While thoroughly enjoying it, I am still struggling a bit with truly mastering the Duckpunt. Part of this stems from not sailing it often enough to really build a skill set. I also screw up something in the rigging nearly every time I take it out, which is embarrassing to admit since it is only an Opti rig, and does not get much simpler. Still, I manage to mis-rig something almost every outing! I also sail so conservative that I don't ever realize the hull shape's true potential. The punt must be sailed well heeled over to dig the chine in, and I am just not confident doing that when it is cold out, and I am terrified of the water. More practice is needed, although I am still having a blast, whether sailing the boat as good as I could be or not. It will be a long time indeed (if ever) until I am as good at sailing this boat as the Duckpunting chaps in Mersea. They are amazing!

I was able to film a bit on my outing, and I hope you enjoy watching the video. I hope to continue     filming my punting trips, so if nothing else this blog can serve as a video dump. Click on the link below, sit back, relax, and enjoy!

Sunday, January 20, 2013


"The Donkey" has its maiden voyage!

We finally had a weather window with sun, light breeze, and warm (for January in Seattle) temps in the upper 40's, so I decided it was an auspicious day to finally put the Punt in the water and see if it floated. Of course the first hurdle was trying to get the beast on top of my car! Funny as it sounds, the entire time I was building the boat I had no idea if I could get it on top of my car or if I was going to have to buy a trailer to haul it (which I most certainly did NOT want to do.) Although built with lighter-weight building techniques than the traditional West Mersea boats, this boat is still MUCH heavier than the light weight versions put together by Dylan Winter, or Stan Richardson, so to say I was worried was no exaggeration, particularly after trying to move the boat around during the build. Stubborn, just like its namesake!

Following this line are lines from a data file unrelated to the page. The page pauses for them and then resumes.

-- pv_equiv track=rewrite | github.com/Bonamy/homeassistant-uk-fuel-prices | const.py | fuel_display_labels
-- ===== SOURCE A (Python) =====
-- FUEL_FAMILY: dict[str, tuple[str, str]] = {
--     "E10": ("Petrol", "E10"),
--     "E5": ("Petrol", "E5"),
--     "B7_STANDARD": ("Diesel", "B7"),
--     "B7_PREMIUM": ("Diesel", "Premium"),
--     "B10": ("Diesel", "B10"),
--     "HVO": ("Diesel", "HVO"),
-- }
--
-- def fuel_display_labels(selected_codes: list[str]) -> dict[str, str]:
--     """Build display labels for selected fuel types with smart disambiguation.
--
--     Returns a mapping of fuel code -> display label, e.g.:
--       {"E10": "Petrol", "B7_STANDARD": "Diesel"}
--     or if two petrols are selected:
--       {"E10": "Petrol (E10)", "E5": "Petrol (E5)", "B7_STANDARD": "Diesel"}
--     """
--     from collections import Counter
--
--     # Count how many of each family are selected
--     family_counts: Counter[str] = Counter()
--     for code in selected_codes:
--         family, _ = FUEL_FAMILY.get(code, (code, code))
--         family_counts[family] += 1
--
--     labels: dict[str, str] = {}
--     for code in selected_codes:
--         family, short = FUEL_FAMILY.get(code, (code, code))
--         if family_counts[family] > 1:
--             labels[code] = f"{family} ({short})"
--         else:
--             labels[code] = family
--
--     return labels
-- ===== SOURCE B (Python) =====
-- FUEL_FAMILY: dict[str, tuple[str, str]] = {
--     "E10": ("Petrol", "E10"),
--     "E5": ("Petrol", "E5"),
--     "B7_STANDARD": ("Diesel", "B7"),
--     "B7_PREMIUM": ("Diesel", "Premium"),
--     "B10": ("Diesel", "B10"),
--     "HVO": ("Diesel", "HVO"),
-- }
--
-- def fuel_display_labels(selected_codes: list[str]) -> dict[str, str]:
--     """Single pass: label each code with its family; when a family gains a
--     second member, retroactively disambiguate the first one in place."""
--     labels: dict[str, str] = {}
--     members: dict[str, list[str]] = {}
--     for code in selected_codes:
--         family, short = FUEL_FAMILY.get(code, (code, code))
--         seen = members.setdefault(family, [])
--         seen.append(code)
--         if len(seen) == 1:
--             labels[code] = family
--         elif len(seen) == 2:
--             first = seen[0]
--             _, first_short = FUEL_FAMILY.get(first, (first, first))
--             labels[first] = f"{family} ({first_short})"
--             labels[code] = f"{family} ({short})"
--         else:
--             labels[code] = f"{family} ({short})"
--     return labels
-- ===== Notes on version B (the rewrite author's own statement) =====
-- stated objective: alternative
-- what changed: Replaces A's two-phase count-then-rescan (Counter pass over the list, then a second full pass consulting the counts) by a single pass that labels each code immediately and, via a family->members dict, retroactively rewrites the first member's label in place when its family gains a second member.
import Mathlib
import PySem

Well, I found that it WAS doable, albeit with a lot of muscle and swearing. I eventually found that I could swing one end up onto the trunk of my work truck (actually, my Kia Spectra) and slide it up onto the Yakima rack without too much trouble. Not easy, but I got it up there, and taking it down with gravity was going to be much easier. Whew!

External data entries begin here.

-- pv_equiv track=rewrite | github.com/nordcap/stepik | Python: основы и применение/3. Применение Python: анализ текста/3.5-2.py | find_path
-- ===== SOURCE A (Python) =====
-- def find_path(graph, start, end, path=[]):
--     path = path + [start]
--     if start == end:
--         return path
--     if not start in graph:
--         return None
--     for node in graph[start]:
--         if node not in path:
--             newpath = find_path(graph, node, end, path)
--             if newpath: return newpath
--     return None
-- ===== SOURCE B (Python) =====
-- def find_path(graph, start, end, path=[]):
--     onpath = set(path)   # membership set for the current path
--     trail = list(path)   # the path being built; popped on backtracking
--
--     def dfs(node):
--         trail.append(node)
--         if node == end:
--             return True
--         onpath.add(node)
--         if node in graph:
--             for nxt in graph[node]:
--                 if nxt not in onpath:
--                     if dfs(nxt):
--                         return True
--         onpath.discard(node)
--         trail.pop()
--         return False
--
--     return trail if dfs(start) else None
-- ===== Notes on version B (the rewrite author's own statement) =====
-- stated objective: alternative
-- what changed: A rebuilds the whole path (path + [start]) and rescans it as a list (node not in path) at every recursive step; B instead threads one shared membership set plus a single trail list that is appended to and popped on backtracking, trading A's per-step list copies/scans for set bookkeeping.
import Mathlib
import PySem

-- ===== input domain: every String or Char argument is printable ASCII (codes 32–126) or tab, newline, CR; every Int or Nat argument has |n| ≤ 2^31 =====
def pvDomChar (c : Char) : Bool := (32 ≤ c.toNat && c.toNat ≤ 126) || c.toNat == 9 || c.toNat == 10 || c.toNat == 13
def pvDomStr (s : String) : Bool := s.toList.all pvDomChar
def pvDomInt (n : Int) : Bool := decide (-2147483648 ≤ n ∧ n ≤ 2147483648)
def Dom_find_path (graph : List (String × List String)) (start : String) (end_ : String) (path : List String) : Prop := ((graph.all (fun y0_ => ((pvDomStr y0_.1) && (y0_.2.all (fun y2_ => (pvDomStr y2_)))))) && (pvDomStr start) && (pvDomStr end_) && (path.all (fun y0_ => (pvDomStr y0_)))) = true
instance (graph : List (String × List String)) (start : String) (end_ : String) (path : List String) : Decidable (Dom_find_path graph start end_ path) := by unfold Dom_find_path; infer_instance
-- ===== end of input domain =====

-- B replaces A's per-step path copies (path + [start]) and list-membership scans by one shared
-- membership set and a single backtracking trail list; equivalence is about the return value.

-- Termination measure helpers (cited by the ports' decreasing_by; nothing else above the claim uses them).
def pvKeysLeft (graph : List (String × List String)) (p : List String) : Nat :=
  ((graph.map Prod.fst).filter (fun k => decide (k ∉ p))).length

lemma pvKeysLeft_lt (graph : List (String × List String)) (p : List String) (s : String)
    (h1 : s ∈ graph.map Prod.fst) (h2 : s ∉ p) :
    pvKeysLeft graph (p ++ [s]) < pvKeysLeft graph p := by
  unfold pvKeysLeft
  have he : (graph.map Prod.fst).filter (fun k => decide (k ∉ p ++ [s]))
      = ((graph.map Prod.fst).filter (fun k => decide (k ∉ p))).filter (fun k => decide (k ≠ s)) := by
    rw [List.filter_filter]
    apply List.filter_congr
    intro x _
    simp [List.mem_append, Bool.and_comm]
  rw [he]
  have hs : s ∈ (graph.map Prod.fst).filter (fun k => decide (k ∉ p)) := by
    simp [List.mem_filter, h1, h2]
  apply List.length_filter_lt_length_iff_exists.mpr
  exact ⟨s, hs, by simp⟩

lemma pvKeysLeft_eq (graph : List (String × List String)) (p : List String) (s : String)
    (h : s ∈ p) : pvKeysLeft graph (p ++ [s]) = pvKeysLeft graph p := by
  unfold pvKeysLeft
  congr 1
  apply List.filter_congr
  intro x _
  simp only [List.mem_append, List.mem_singleton, decide_eq_decide]
  constructor
  · intro hx hxp; exact hx (Or.inl hxp)
  · rintro hx (hxp | rfl)
    · exact hx hxp
    · exact hx h

lemma pv_mem_keys_of_get?_eq_some (graph : List (String × List String)) (s : String)
    (nbrs : List String) (h : (PySem.Dict.mk graph).get? s = some nbrs) :
    s ∈ graph.map Prod.fst := by
  by_contra hn
  rw [(PySem.Dict.get?_eq_none_iff_not_mem_keys (PySem.Dict.mk graph) s).mpr
    (by simpa using hn)] at h
  simp at h

-- ===== PORT A =====
-- `path = path + [start]`, linear `node not in path` scans, recursion per neighbour;
-- `for node in graph[start]` with early return is fp_loop; `if newpath:` is the `newpath = []` test.
mutual
def find_path (graph : List (String × List String)) (start : String) (end_ : String)
    (path : List String) : Option (List String) :=
  let path' := path ++ [start]
  if start = end_ then some path'
  else
    match hg : (PySem.Dict.mk graph).get? start with
    | none => none
    | some nbrs => fp_loop graph end_ path' nbrs
termination_by (2 * pvKeysLeft graph path + (if start ∈ path then 1 else 0), 1, 0)
decreasing_by
  have hk := pv_mem_keys_of_get?_eq_some graph start nbrs hg
  by_cases hp : start ∈ path
  · apply Prod.Lex.right'
    · simp [pvKeysLeft_eq graph path start hp, hp]
    · exact Prod.Lex.left _ _ (by omega)
  · apply Prod.Lex.left
    have := pvKeysLeft_lt graph path start hk hp
    simp [hp]; omega

def fp_loop (graph : List (String × List String)) (end_ : String) (path : List String)
    (nbrs : List String) : Option (List String) :=
  match nbrs with
  | [] => none
  | node :: rest =>
    if node ∈ path then fp_loop graph end_ path rest
    else
      match find_path graph node end_ path with
      | some newpath => if newpath = [] then fp_loop graph end_ path rest else some newpath
      | none => fp_loop graph end_ path rest
termination_by (2 * pvKeysLeft graph path + 1, 0, nbrs.length)
decreasing_by
  all_goals first
  | (apply Prod.Lex.right; apply Prod.Lex.right; simp)
  | (apply Prod.Lex.left; simp [*]; omega)
  | (apply Prod.Lex.left; simp [*])
end

-- ===== PORT B =====
-- Source B: one set `onpath` for membership, one trail list; on failure Python restores
-- `onpath`/`trail` to exactly their values at the call, so the port passes them on unchanged.
mutual
def fpb_dfs (graph : List (String × List String)) (end_ : String) (node : String)
    (onpath : PySem.Set String) (trail : List String) : Option (List String) :=
  let trail' := trail ++ [node]
  if node = end_ then some trail'
  else
    let onpath' := PySem.Set.add onpath node
    match hg : (PySem.Dict.mk graph).get? node with
    | none => none
    | some nbrs => fpb_scan graph end_ nbrs onpath' trail'
termination_by (2 * pvKeysLeft graph onpath + (if node ∈ onpath then 1 else 0), 1, 0)
decreasing_by
  have hk := pv_mem_keys_of_get?_eq_some graph node nbrs hg
  by_cases hp : node ∈ onpath
  · apply Prod.Lex.right'
    · simp [hp]
    · exact Prod.Lex.left _ _ (by omega)
  · apply Prod.Lex.left
    have := pvKeysLeft_lt graph onpath node hk hp
    simp [hp]; omega

def fpb_scan (graph : List (String × List String)) (end_ : String) (nbrs : List String)
    (onpath : PySem.Set String) (trail : List String) : Option (List String) :=
  match nbrs with
  | [] => none
  | nxt :: rest =>
    if nxt ∈ onpath then fpb_scan graph end_ rest onpath trail
    else
      match fpb_dfs graph end_ nxt onpath trail with
      | some t => some t
      | none => fpb_scan graph end_ rest onpath trail
termination_by (2 * pvKeysLeft graph onpath + 1, 0, nbrs.length)
decreasing_by
  all_goals first
  | (apply Prod.Lex.right; apply Prod.Lex.right; simp)
  | (apply Prod.Lex.left; simp [*]; omega)
  | (apply Prod.Lex.left; simp [*])
end

def find_path_alt (graph : List (String × List String)) (start : String) (end_ : String)
    (path : List String) : Option (List String) :=
  fpb_dfs graph end_ start (PySem.Set.ofList path) path

-- ===== PRECONDITION & SPEC =====
def Spec_find_path (graph : List (String × List String)) (start : String) (end_ : String) (path : List String) (out : Option (List String)) : Prop := out = find_path_alt graph start end_ path
instance (graph : List (String × List String)) (start : String) (end_ : String) (path : List String) (out : Option (List String)) : Decidable (Spec_find_path graph start end_ path out) := by unfold Spec_find_path; infer_instance

-- ===== CLAIM (what is proved, stated in full; the proofs are below) =====
def Claim_equal_find_path : Prop := ∀ (graph : List (String × List String)) (start : String) (end_ : String) (path : List String), Dom_find_path graph start end_ path → Spec_find_path graph start end_ path (find_path graph start end_ path)

-- ===== LEMMAS AND PROOFS =====

-- step (one-unfolding) lemmas for A's port
lemma find_path_end (graph : List (String × List String)) (start end_ : String)
    (path : List String) (h : start = end_) :
    find_path graph start end_ path = some (path ++ [start]) := by
  rw [find_path.eq_def]; simp [h]
lemma find_path_none (graph : List (String × List String)) (start end_ : String)
    (path : List String) (h1 : start ≠ end_) (h2 : (PySem.Dict.mk graph).get? start = none) :
    find_path graph start end_ path = none := by
  rw [find_path.eq_def]; simp only [if_neg h1]; split <;> simp_all
lemma find_path_some (graph : List (String × List String)) (start end_ : String)
    (path : List String) (nbrs : List String) (h1 : start ≠ end_)
    (h2 : (PySem.Dict.mk graph).get? start = some nbrs) :
    find_path graph start end_ path = fp_loop graph end_ (path ++ [start]) nbrs := by
  rw [find_path.eq_def]; simp only [if_neg h1]; split <;> simp_all
lemma fp_loop_nil (graph : List (String × List String)) (end_ : String) (path : List String) :
    fp_loop graph end_ path [] = none := by
  rw [fp_loop.eq_def]
lemma fp_loop_mem (graph : List (String × List String)) (end_ : String) (path : List String)
    (node : String) (rest : List String) (h : node ∈ path) :
    fp_loop graph end_ path (node :: rest) = fp_loop graph end_ path rest := by
  rw [fp_loop.eq_def]; simp [h]
lemma fp_loop_notmem (graph : List (String × List String)) (end_ : String) (path : List String)
    (node : String) (rest : List String) (h : node ∉ path) :
    fp_loop graph end_ path (node :: rest) =
      match find_path graph node end_ path with
      | some newpath => if newpath = [] then fp_loop graph end_ path rest else some newpath
      | none => fp_loop graph end_ path rest := by
  rw [fp_loop.eq_def]; simp [h]

-- step lemmas for B's port
lemma fpb_dfs_end (graph : List (String × List String)) (end_ node : String)
    (onpath : PySem.Set String) (trail : List String) (h : node = end_) :
    fpb_dfs graph end_ node onpath trail = some (trail ++ [node]) := by
  rw [fpb_dfs.eq_def]; simp [h]
lemma fpb_dfs_none (graph : List (String × List String)) (end_ node : String)
    (onpath : PySem.Set String) (trail : List String) (h1 : node ≠ end_)
    (h2 : (PySem.Dict.mk graph).get? node = none) :
    fpb_dfs graph end_ node onpath trail = none := by
  rw [fpb_dfs.eq_def]; simp only [if_neg h1]; split <;> simp_all
lemma fpb_dfs_some (graph : List (String × List String)) (end_ node : String)
    (onpath : PySem.Set String) (trail : List String) (nbrs : List String) (h1 : node ≠ end_)
    (h2 : (PySem.Dict.mk graph).get? node = some nbrs) :
    fpb_dfs graph end_ node onpath trail =
      fpb_scan graph end_ nbrs (onpath.add node) (trail ++ [node]) := by
  rw [fpb_dfs.eq_def]; simp only [if_neg h1]; split <;> simp_all
lemma fpb_scan_nil (graph : List (String × List String)) (end_ : String)
    (onpath : PySem.Set String) (trail : List String) :
    fpb_scan graph end_ [] onpath trail = none := by
  rw [fpb_scan.eq_def]
lemma fpb_scan_mem (graph : List (String × List String)) (end_ : String) (nxt : String)
    (rest : List String) (onpath : PySem.Set String) (trail : List String) (h : nxt ∈ onpath) :
    fpb_scan graph end_ (nxt :: rest) onpath trail = fpb_scan graph end_ rest onpath trail := by
  rw [fpb_scan.eq_def]; simp [h]
lemma fpb_scan_notmem (graph : List (String × List String)) (end_ : String) (nxt : String)
    (rest : List String) (onpath : PySem.Set String) (trail : List String) (h : nxt ∉ onpath) :
    fpb_scan graph end_ (nxt :: rest) onpath trail =
      match fpb_dfs graph end_ nxt onpath trail with
      | some t => some t
      | none => fpb_scan graph end_ rest onpath trail := by
  rw [fpb_scan.eq_def]; simp [h]

-- B never returns `some []` (A's `if newpath:` test therefore always takes the `some` branch)
lemma fpb_ne_nil (graph : List (String × List String)) (end_ : String) :
    (∀ node onpath trail t, fpb_dfs graph end_ node onpath trail = some t → t ≠ []) ∧
    (∀ nbrs onpath trail t, fpb_scan graph end_ nbrs onpath trail = some t → t ≠ []) :=
  fpb_dfs.mutual_induct graph end_
    (fun node onpath trail => ∀ t, fpb_dfs graph end_ node onpath trail = some t → t ≠ [])
    (fun nbrs onpath trail => ∀ t, fpb_scan graph end_ nbrs onpath trail = some t → t ≠ [])
    (by intro onpath trail t ht
        rw [fpb_dfs_end graph end_ end_ onpath trail rfl] at ht
        simp at ht; simp [← ht])
    (by intro node onpath trail h1 h2 t ht
        rw [fpb_dfs_none graph end_ node onpath trail h1 h2] at ht; simp at ht)
    (by intro node onpath trail trail' h1 onpath' nbrs h2 ih t ht
        rw [fpb_dfs_some graph end_ node onpath trail nbrs h1 h2] at ht
        exact ih t ht)
    (by intro onpath trail t ht
        rw [fpb_scan_nil] at ht; simp at ht)
    (by intro onpath trail node rest hmem ih t ht
        rw [fpb_scan_mem graph end_ node rest onpath trail hmem] at ht
        exact ih t ht)
    (by intro onpath trail node rest hmem newpath hd ih t ht
        rw [fpb_scan_notmem graph end_ node rest onpath trail hmem, hd] at ht
        simp at ht; exact ht ▸ ih newpath hd)
    (by intro onpath trail node rest hmem hd ih1 ih2 t ht
        rw [fpb_scan_notmem graph end_ node rest onpath trail hmem, hd] at ht
        exact ih2 t ht)
  |>.imp (fun h node onpath trail => h node onpath trail)
         (fun h nbrs onpath trail => h nbrs onpath trail)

It became very apparent at this point that my paint job left a lot to be desired, and I left a lot of paint everywhere the boat touched. Well, I won't have to worry about dragging it across the beach now! I still think I should just strip the paint and take it to an auto body shop and have them spray the damn thing. Ugly little Punt...

It was pretty damn exciting putting that boat in the water! As I first pushed off, the boat just went! I could tell that it was going to move through the water pretty easily and be an efficient design, as a lot of hard-chine boats are, in the right conditions. But once I got going...I could not make the damn thing do what I wanted it to! I wanted it to go left, it went right. I wanted to go upwind, it fell off. I thought, "What the hell, this thing sucks!!!" Of course, I was making every mistake that was possible to make and it wasn't the boat's fault at all, I just had to figure out how to sail it. This boat is completely different from any boat I have ever sailed, and I love that about it! 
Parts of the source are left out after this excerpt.